--- EXERCISE INPUT ---

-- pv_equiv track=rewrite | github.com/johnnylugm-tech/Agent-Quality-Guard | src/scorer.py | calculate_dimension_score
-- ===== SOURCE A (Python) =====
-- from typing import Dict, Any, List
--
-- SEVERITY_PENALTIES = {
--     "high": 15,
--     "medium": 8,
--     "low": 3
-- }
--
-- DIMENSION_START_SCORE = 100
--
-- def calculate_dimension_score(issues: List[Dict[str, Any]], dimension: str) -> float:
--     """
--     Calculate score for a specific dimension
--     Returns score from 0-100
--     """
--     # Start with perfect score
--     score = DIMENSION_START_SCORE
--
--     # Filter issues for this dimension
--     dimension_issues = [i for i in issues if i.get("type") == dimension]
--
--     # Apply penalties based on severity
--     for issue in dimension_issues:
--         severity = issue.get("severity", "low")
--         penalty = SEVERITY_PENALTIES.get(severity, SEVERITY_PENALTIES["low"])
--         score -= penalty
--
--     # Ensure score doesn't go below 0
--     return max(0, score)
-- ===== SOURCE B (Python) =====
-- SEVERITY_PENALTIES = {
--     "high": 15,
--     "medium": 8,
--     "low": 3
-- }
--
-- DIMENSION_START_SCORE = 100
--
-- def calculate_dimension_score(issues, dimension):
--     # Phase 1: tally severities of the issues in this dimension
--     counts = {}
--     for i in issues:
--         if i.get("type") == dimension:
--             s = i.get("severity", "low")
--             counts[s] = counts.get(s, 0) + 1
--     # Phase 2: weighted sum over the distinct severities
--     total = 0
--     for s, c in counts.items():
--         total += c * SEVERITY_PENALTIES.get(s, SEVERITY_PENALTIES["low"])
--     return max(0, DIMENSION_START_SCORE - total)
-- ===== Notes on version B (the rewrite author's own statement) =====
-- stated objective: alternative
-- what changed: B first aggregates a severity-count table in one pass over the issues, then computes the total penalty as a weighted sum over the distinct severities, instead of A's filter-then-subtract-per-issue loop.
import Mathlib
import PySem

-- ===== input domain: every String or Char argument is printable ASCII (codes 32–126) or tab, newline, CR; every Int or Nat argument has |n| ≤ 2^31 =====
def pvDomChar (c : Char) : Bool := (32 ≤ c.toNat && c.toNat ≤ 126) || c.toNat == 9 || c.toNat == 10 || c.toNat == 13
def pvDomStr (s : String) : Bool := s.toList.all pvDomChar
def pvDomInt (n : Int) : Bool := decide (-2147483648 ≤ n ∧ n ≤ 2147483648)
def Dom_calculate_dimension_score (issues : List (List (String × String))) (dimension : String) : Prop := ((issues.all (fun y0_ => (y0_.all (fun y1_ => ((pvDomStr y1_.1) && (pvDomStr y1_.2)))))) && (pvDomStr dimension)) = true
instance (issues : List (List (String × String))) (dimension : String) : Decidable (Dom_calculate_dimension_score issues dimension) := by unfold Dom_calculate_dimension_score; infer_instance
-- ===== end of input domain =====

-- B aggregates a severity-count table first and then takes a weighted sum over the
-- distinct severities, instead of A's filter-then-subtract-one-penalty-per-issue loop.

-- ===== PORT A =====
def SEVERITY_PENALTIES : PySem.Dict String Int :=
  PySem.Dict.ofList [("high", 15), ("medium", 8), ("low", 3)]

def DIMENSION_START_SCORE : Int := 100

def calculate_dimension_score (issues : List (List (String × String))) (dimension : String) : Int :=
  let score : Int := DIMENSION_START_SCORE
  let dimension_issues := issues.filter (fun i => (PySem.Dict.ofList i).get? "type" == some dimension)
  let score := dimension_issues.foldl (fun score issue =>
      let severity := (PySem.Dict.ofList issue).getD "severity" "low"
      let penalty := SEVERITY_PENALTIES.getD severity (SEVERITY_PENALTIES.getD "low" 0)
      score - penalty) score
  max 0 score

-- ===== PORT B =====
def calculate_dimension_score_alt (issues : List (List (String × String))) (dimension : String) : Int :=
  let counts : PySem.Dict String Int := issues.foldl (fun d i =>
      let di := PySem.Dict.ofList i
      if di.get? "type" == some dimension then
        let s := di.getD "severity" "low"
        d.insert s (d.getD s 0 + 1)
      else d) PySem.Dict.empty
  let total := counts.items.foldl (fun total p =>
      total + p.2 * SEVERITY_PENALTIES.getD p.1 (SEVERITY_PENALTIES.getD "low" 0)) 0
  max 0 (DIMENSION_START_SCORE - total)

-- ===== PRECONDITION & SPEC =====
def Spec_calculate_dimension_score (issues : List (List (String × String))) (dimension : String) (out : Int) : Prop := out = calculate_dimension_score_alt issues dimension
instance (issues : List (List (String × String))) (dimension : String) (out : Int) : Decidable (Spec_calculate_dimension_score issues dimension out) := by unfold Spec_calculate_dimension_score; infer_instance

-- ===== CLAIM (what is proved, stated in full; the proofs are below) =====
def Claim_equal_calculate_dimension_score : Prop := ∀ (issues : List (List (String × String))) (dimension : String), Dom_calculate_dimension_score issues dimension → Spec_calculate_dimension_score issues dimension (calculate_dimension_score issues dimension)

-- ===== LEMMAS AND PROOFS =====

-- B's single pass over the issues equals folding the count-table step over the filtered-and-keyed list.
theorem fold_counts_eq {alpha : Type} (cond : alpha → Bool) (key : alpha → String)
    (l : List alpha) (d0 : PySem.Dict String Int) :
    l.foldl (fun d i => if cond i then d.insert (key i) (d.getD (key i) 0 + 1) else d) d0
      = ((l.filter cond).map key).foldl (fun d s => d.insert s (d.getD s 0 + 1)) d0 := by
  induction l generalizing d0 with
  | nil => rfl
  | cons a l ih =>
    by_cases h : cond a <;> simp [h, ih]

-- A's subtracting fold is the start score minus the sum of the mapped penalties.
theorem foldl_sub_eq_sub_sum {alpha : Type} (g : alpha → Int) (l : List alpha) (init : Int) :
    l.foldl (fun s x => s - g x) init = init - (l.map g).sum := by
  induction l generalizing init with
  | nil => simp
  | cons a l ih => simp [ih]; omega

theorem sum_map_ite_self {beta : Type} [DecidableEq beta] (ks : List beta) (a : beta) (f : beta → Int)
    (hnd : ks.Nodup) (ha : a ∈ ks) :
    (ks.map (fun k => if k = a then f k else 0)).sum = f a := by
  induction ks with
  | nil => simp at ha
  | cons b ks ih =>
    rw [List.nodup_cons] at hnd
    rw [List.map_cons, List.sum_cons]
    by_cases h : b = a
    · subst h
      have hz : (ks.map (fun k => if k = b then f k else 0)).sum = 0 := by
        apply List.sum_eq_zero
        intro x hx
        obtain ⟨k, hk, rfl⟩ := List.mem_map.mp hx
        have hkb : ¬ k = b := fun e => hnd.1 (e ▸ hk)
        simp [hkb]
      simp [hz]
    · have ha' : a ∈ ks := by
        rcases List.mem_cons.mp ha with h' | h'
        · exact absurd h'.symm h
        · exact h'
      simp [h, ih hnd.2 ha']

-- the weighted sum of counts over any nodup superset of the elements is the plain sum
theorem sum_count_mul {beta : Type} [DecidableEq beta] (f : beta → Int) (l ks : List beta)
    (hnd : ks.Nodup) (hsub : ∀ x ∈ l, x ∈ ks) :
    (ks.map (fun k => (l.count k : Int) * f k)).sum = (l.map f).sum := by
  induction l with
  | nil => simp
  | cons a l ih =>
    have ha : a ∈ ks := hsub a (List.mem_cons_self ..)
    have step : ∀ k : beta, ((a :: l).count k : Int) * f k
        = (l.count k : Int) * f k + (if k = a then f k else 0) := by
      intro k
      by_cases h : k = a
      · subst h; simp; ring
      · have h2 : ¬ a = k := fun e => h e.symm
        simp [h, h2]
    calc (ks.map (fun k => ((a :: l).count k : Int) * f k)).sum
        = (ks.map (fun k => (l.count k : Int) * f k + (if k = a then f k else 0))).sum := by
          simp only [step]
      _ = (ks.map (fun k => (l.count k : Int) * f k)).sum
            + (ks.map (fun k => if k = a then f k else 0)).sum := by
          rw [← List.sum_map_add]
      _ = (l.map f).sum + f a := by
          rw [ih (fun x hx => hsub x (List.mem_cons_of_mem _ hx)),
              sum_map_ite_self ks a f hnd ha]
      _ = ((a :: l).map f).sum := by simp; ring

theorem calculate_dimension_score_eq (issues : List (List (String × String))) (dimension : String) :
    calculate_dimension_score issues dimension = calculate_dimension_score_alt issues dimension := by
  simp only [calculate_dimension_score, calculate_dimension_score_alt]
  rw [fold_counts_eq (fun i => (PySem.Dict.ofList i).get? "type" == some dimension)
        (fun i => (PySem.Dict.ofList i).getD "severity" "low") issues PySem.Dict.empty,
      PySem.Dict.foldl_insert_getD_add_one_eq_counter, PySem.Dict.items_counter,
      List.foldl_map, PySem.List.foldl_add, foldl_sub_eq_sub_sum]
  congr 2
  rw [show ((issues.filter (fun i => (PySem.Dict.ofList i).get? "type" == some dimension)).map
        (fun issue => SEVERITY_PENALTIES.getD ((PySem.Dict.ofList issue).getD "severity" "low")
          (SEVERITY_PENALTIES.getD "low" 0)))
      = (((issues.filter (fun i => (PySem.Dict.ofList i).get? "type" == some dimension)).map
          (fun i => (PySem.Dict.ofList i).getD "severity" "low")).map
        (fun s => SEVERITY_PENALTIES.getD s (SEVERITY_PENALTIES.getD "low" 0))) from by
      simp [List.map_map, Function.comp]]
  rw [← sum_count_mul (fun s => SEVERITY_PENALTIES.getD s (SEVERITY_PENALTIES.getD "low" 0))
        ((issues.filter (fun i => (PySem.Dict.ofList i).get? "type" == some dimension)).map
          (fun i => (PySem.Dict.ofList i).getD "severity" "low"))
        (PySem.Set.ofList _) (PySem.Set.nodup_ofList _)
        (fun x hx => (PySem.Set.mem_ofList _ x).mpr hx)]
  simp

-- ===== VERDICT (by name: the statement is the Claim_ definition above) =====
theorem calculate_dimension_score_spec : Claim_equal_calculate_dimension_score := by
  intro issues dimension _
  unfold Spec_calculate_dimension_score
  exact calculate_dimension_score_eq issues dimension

---

→ **ACTIVITY**
Give again, unchanged, the lines running from the top of the material above through the line that has "for this dimension", and nothing more.

→ **RESPONSE BELOW**
-- pv_equiv track=rewrite | github.com/johnnylugm-tech/Agent-Quality-Guard | src/scorer.py | calculate_dimension_score
-- ===== SOURCE A (Python) =====
-- from typing import Dict, Any, List
--
-- SEVERITY_PENALTIES = {
--     "high": 15,
--     "medium": 8,
--     "low": 3
-- }
--
-- DIMENSION_START_SCORE = 100
--
-- def calculate_dimension_score(issues: List[Dict[str, Any]], dimension: str) -> float:
--     """
--     Calculate score for a specific dimension
--     Returns score from 0-100
--     """
--     # Start with perfect score
--     score = DIMENSION_START_SCORE
--
--     # Filter issues for this dimension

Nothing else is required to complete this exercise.